Had he heard me humming his tune? “I hope I haven't kept you awake.”

“No. I'm restless anyway.”

I heard a distant splash. A jumping fish perhaps.

“I'm pretty restless too.”

“Are you all right?” Ben had detected my poorly disguised unhappiness.

“Yeah. Fine.” I really couldn't go into it. I really didn't want to begin to loose the private battle between me and my husband, even to this kind stranger.

“You don't sound fine, Cleo. What's the matter?”

A man who reads nuances in music could hear the false note in my reply. “I'm just wiped.”

“Kids okay?”

“Sleeping like, well, like babies.”

“Sean?”

The very first threat of tears clogged my throat and my silence was eloquent.

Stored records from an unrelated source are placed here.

-- pv_equiv track=rewrite | github.com/derekwan1/Bioinformatics-Toolbox | location_c.py | index_candidate
-- ===== SOURCE A (Python) =====
-- def index_candidate(DNA, candidate):
-- 	concatenated_DNA = ''
-- 	for line in DNA:
-- 		concatenated_DNA += line
-- 	index = 0
-- 	for nucleotide in concatenated_DNA:
-- 		if concatenated_DNA[index:index+len(candidate)] == candidate:
-- 			return index
-- 		index+=1
-- ===== SOURCE B (Python) =====
-- def index_candidate(DNA, candidate):
--     i = "".join(DNA).find(candidate)
--     return None if i < 0 else i
-- ===== Notes on version B (the rewrite author's own statement) =====
-- stated objective: idiomatic
-- what changed: Replaces the quadratic hand loop (repeated += concatenation plus a fresh slice comparison at every index) with ''.join plus str.find, which locates the leftmost occurrence in one C-level pass.
-- intended difference: When candidate is '' and every string in DNA is empty, A falls through its empty loop and returns None, while B returns 0; Python's own find semantics say the empty string occurs at index 0 of any string, so 0 is the intended value. — e.g. on index_candidate([], ""): A returns none, B returns some 0
import Mathlib
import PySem

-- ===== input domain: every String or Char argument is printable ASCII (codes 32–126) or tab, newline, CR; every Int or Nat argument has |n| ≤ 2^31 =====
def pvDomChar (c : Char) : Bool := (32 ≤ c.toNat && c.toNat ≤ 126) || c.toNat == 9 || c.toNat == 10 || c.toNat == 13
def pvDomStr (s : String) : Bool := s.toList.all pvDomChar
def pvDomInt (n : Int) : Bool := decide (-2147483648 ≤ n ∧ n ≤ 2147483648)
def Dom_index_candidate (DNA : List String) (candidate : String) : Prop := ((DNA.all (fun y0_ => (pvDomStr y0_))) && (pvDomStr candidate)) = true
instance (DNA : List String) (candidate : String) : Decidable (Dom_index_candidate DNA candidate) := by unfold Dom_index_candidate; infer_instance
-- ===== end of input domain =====

-- B replaces A's quadratic hand loop (+= concatenation and a fresh slice comparison at every
-- index) with ''.join + str.find; on empty candidate with all-empty DNA, B returns 0 (find
-- semantics) where A returns None — stated as the intended difference D_ below.


-- ===== PORT A =====
-- the 'for nucleotide in concatenated_DNA' loop with its running index
def pvLoopA (s : List Char) (cand : List Char) : Nat → List Char → Option Int
  | _index, [] => none
  | index, _nucleotide :: rest =>
    if PySem.List.slice s (some (index : Int)) (some ((index : Int) + (cand.length : Int))) = cand
    then some (index : Int)
    else pvLoopA s cand (index + 1) rest

def index_candidate (DNA : List String) (candidate : String) : Option Int :=
  let concatenated_DNA : List Char := DNA.foldl (fun acc line => acc ++ line.toList) []
  pvLoopA concatenated_DNA candidate.toList 0 concatenated_DNA

-- ===== PORT B =====
def index_candidate_alt (DNA : List String) (candidate : String) : Option Int :=
  let i := PySem.Chars.find (PySem.Chars.join [] (DNA.map String.toList)) candidate.toList
  if i < 0 then none else some i

-- ===== PRECONDITION & SPEC =====
-- When candidate is '' and every string in DNA is empty, A falls through its empty loop and
-- returns None while B returns 0; Python's find says '' occurs at index 0, so 0 is intended.
def D_index_candidate (DNA : List String) (candidate : String) : Prop :=
  candidate = "" ∧ ∀ s ∈ DNA, s = ""
instance (DNA : List String) (candidate : String) : Decidable (D_index_candidate DNA candidate) := by unfold D_index_candidate; infer_instance

def Spec_index_candidate (DNA : List String) (candidate : String) (out : Option Int) : Prop := ¬ D_index_candidate DNA candidate → out = index_candidate_alt DNA candidate
instance (DNA : List String) (candidate : String) (out : Option Int) : Decidable (Spec_index_candidate DNA candidate out) := by unfold Spec_index_candidate; infer_instance

def pvDiffWitness_index_candidate : List String × String := ([], "")
def pvDiffWitnessOut_index_candidate : (Option Int) × (Option Int) := (none, some 0)

-- ===== CLAIM (what is proved, stated in full; the proofs are below) =====
def Claim_unchanged_index_candidate : Prop := ∀ (DNA : List String) (candidate : String), Dom_index_candidate DNA candidate → Spec_index_candidate DNA candidate (index_candidate DNA candidate)
def Claim_changed_index_candidate : Prop := Dom_index_candidate (pvDiffWitness_index_candidate.1) (pvDiffWitness_index_candidate.2) ∧ D_index_candidate (pvDiffWitness_index_candidate.1) (pvDiffWitness_index_candidate.2) ∧ index_candidate (pvDiffWitness_index_candidate.1) (pvDiffWitness_index_candidate.2) = pvDiffWitnessOut_index_candidate.1 ∧ index_candidate_alt (pvDiffWitness_index_candidate.1) (pvDiffWitness_index_candidate.2) = pvDiffWitnessOut_index_candidate.2 ∧ pvDiffWitnessOut_index_candidate.1 ≠ pvDiffWitnessOut_index_candidate.2
def Claim_exact_index_candidate : Prop := ∀ (DNA : List String) (candidate : String), Dom_index_candidate DNA candidate → D_index_candidate DNA candidate → index_candidate DNA candidate ≠ index_candidate_alt DNA candidate

-- ===== LEMMAS AND PROOFS =====

-- A's slice test at index j succeeds iff cand is a prefix of s.drop j
lemma pvSliceCheck (s cand : List Char) (j : Nat) :
    (PySem.List.slice s (some (j : Int)) (some ((j : Int) + (cand.length : Int))) = cand) ↔
      cand <+: s.drop j := by
  rw [PySem.List.slice_natCast_add]
  constructor
  · intro h
    rw [← h]
    exact List.take_prefix _ _
  · intro h
    obtain ⟨t, ht⟩ := h
    rw [← ht]
    simp

-- if no position from i on matches, the loop returns none
lemma pvLoopA_none (s cand : List Char) :
    ∀ (rest : List Char) (i : Nat), rest = s.drop i →
      (∀ j, i ≤ j → ¬ cand <+: s.drop j) →
      pvLoopA s cand i rest = none := by
  intro rest
  induction rest with
  | nil => intro i _ _; simp [pvLoopA]
  | cons c cs ih =>
    intro i hrest hno
    rw [pvLoopA]
    rw [if_neg]
    · exact ih (i + 1) (by rw [← List.drop_drop, ← hrest]; rfl)
        (fun j hj => hno j (by omega))
    · rw [pvSliceCheck]; exact hno i le_rfl
-- if k is the first matching position ≥ i and k < s.length, the loop returns some k
lemma pvLoopA_some (s cand : List Char) :
    ∀ (rest : List Char) (i k : Nat), rest = s.drop i → i ≤ k → k < s.length →
      cand <+: s.drop k → (∀ j, i ≤ j → j < k → ¬ cand <+: s.drop j) →
      pvLoopA s cand i rest = some (k : Int) := by
  intro rest
  induction rest with
  | nil =>
    intro i k hrest hik hk _ _
    exfalso
    have : s.length ≤ i := by
      have := congrArg List.length hrest
      simp at this
      omega
    omega
  | cons c cs ih =>
    intro i k hrest hik hk hpre hmin
    rw [pvLoopA]
    by_cases hi : i = k
    · subst hi
      rw [if_pos]
      rw [pvSliceCheck]; exact hpre
    · rw [if_neg]
      · exact ih (i + 1) k (by rw [← List.drop_drop, ← hrest]; rfl)
          (by omega) hk hpre (fun j hj hjk => hmin j (by omega) hjk)
      · rw [pvSliceCheck]; exact hmin i le_rfl (by omega)

-- ''.join over a list with empty separator is flatten
lemma pvJoin_nil_eq_flatten (ls : List (List Char)) :
    PySem.Chars.join [] ls = ls.flatten := by
  induction ls with
  | nil => simp [PySem.Chars.join_nil]
  | cons a ls ih =>
    cases ls with
    | nil => simp [PySem.Chars.join_singleton]
    | cons b rest =>
      rw [PySem.Chars.join_cons_cons]
      simp at ih ⊢
      exact ih

-- A's += concatenation loop is flatten too
lemma pvFoldl_append_eq_flatten (ls : List String) :
    ∀ acc : List Char, ls.foldl (fun acc line => acc ++ line.toList) acc
      = acc ++ (ls.map String.toList).flatten := by
  induction ls with
  | nil => intro acc; simp
  | cons a ls ih => intro acc; simp [List.foldl_cons, ih]

-- core: on one text, A's scan equals find-based lookup unless both text and cand are empty
lemma pvCore (s cand : List Char) (h : ¬ (cand = [] ∧ s = [])) :
    pvLoopA s cand 0 s =
      (if PySem.Chars.find s cand < 0 then none else some (PySem.Chars.find s cand)) := by
  rcases lt_or_ge (PySem.Chars.find s cand) 0 with hneg | hpos
  · -- find = -1 : no occurrence anywhere
    have hne : PySem.Chars.find s cand = -1 := by
      have := PySem.Chars.neg_one_le_find s cand
      omega
    have hnotin : ¬ cand <:+: s := (PySem.Chars.find_eq_neg_one_iff s cand).mp hne
    rw [if_pos hneg]
    apply pvLoopA_none s cand s 0 (by simp)
    intro j _ hpre
    exact hnotin (List.infix_iff_prefix_suffix.mpr
      ⟨_, hpre, (List.drop_suffix j s)⟩)
  · -- find ≥ 0 : first occurrence at k
    rw [if_neg (by omega)]
    obtain ⟨hpre, hmin⟩ := PySem.Chars.find_spec hpos
    set k := (PySem.Chars.find s cand).toNat with hkdef
    have hkval : (k : Int) = PySem.Chars.find s cand := Int.toNat_of_nonneg hpos
    have hklen : (k : Int) ≤ s.length := by rw [hkval]; exact PySem.Chars.find_le_length s cand
    have hklt : k < s.length := by
      rcases eq_or_ne cand [] with hc | hc
      · -- empty candidate: find = 0, s must be nonempty
        have hs : s ≠ [] := fun hs0 => h ⟨hc, hs0⟩
        have : PySem.Chars.find s cand = 0 := by rw [hc]; exact PySem.Chars.find_nil s
        have hk0 : k = 0 := by omega
        rw [hk0]
        exact List.length_pos_of_ne_nil hs
      · have h1 : 1 ≤ cand.length := List.length_pos_of_ne_nil hc
        have h2 : cand.length ≤ (s.drop k).length := hpre.length_le
        simp at h2
        omega
    rw [← hkval]
    exact pvLoopA_some s cand s 0 k (by simp) (Nat.zero_le _) hklt hpre
      (fun j _ hjk => hmin j hjk)

-- ===== VERDICT (by name: the statement is the Claim_ definition above) =====
theorem index_candidate_spec : Claim_unchanged_index_candidate := by
  intro DNA candidate _ hnd
  unfold index_candidate index_candidate_alt
  simp only
  rw [pvFoldl_append_eq_flatten DNA [], List.nil_append, pvJoin_nil_eq_flatten]
  apply pvCore
  rintro ⟨hc, hs⟩
  apply hnd
  constructor
  · have : candidate.toList = ("" : String).toList := by simpa using hc
    exact String.toList_inj.mp this
  · intro s hs'
    have : s.toList = [] := by
      have := List.flatten_eq_nil_iff.mp hs
      exact this _ (List.mem_map_of_mem hs')
    have h2 : s.toList = ("" : String).toList := by simpa using this
    exact String.toList_inj.mp h2

theorem index_candidate_changed : Claim_changed_index_candidate := by
  unfold Claim_changed_index_candidate; decide

theorem index_candidate_tight : Claim_exact_index_candidate := by
  intro DNA candidate _ hd
  obtain ⟨hc, hs⟩ := hd
  have hflat : (DNA.map String.toList).flatten = [] := by
    apply List.flatten_eq_nil_iff.mpr
    intro l hl
    obtain ⟨s, hs', rfl⟩ := List.mem_map.mp hl
    rw [hs s hs']; rfl
  have hA : index_candidate DNA candidate = none := by
    unfold index_candidate
    simp only
    rw [pvFoldl_append_eq_flatten DNA [], List.nil_append, hflat]
    rfl
  have hB : index_candidate_alt DNA candidate = some 0 := by
    unfold index_candidate_alt
    simp only
    rw [pvJoin_nil_eq_flatten, hflat, hc]
    simp [PySem.Chars.find_nil]
  rw [hA, hB]
  simp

“Hey, I'm a neutral wall. You want to talk, I'm here.”

“What makes you think . . .” I couldn't finish the statement. It cost too much after a day full of emotional effort to work up the energy to pretend everything was well ordered in my world.

“He's not coming back for them, is he?”

“No. But it's all right. They shouldn't be spending the summer in the city when I'm here.”

“Maternal guilt?”

“Ben, sometimes we just don't get what we think we want.”

“Suggestion?”

“Shoot.”

“There's a really nice day camp on the other side of the lake. Starts every Monday. They teach water safety and horseback riding. Camp Mom-Needs-Time-Alone.”

I laughed a little at his joke, amazed at his perception. “I'll look into it tomorrow.” I reached across the four boards to touch his bare shoulder, in the darkness a curiously intimate gesture. “Thank you, Ben.”

He patted the hand that touched him, holding my fingers there. I didn't move to withdraw them. “Just being neighborly.”

We were quiet then, my hand still on his shoulder. I pressed the tips of my fingers against his skin, “Ben, you do know that I can be a good listener, too.”

“I know.” He pressed his cheek against my fingers, I felt the day's growth of beard rough against them. “I know.”

We sat quietly on the raft until a slight breeze, like a sigh after weeping, touched my skin and I realized that the hour before dawn had arrived. Darker shapes were outlined by the fading darkness. I could see Ben clearly, and if he had been less of a gentleman he could have turned his head and seen me. We slipped off the edge of the raft simultaneously, a nearly splashless landing. A cardinal's piercing note announced the new day.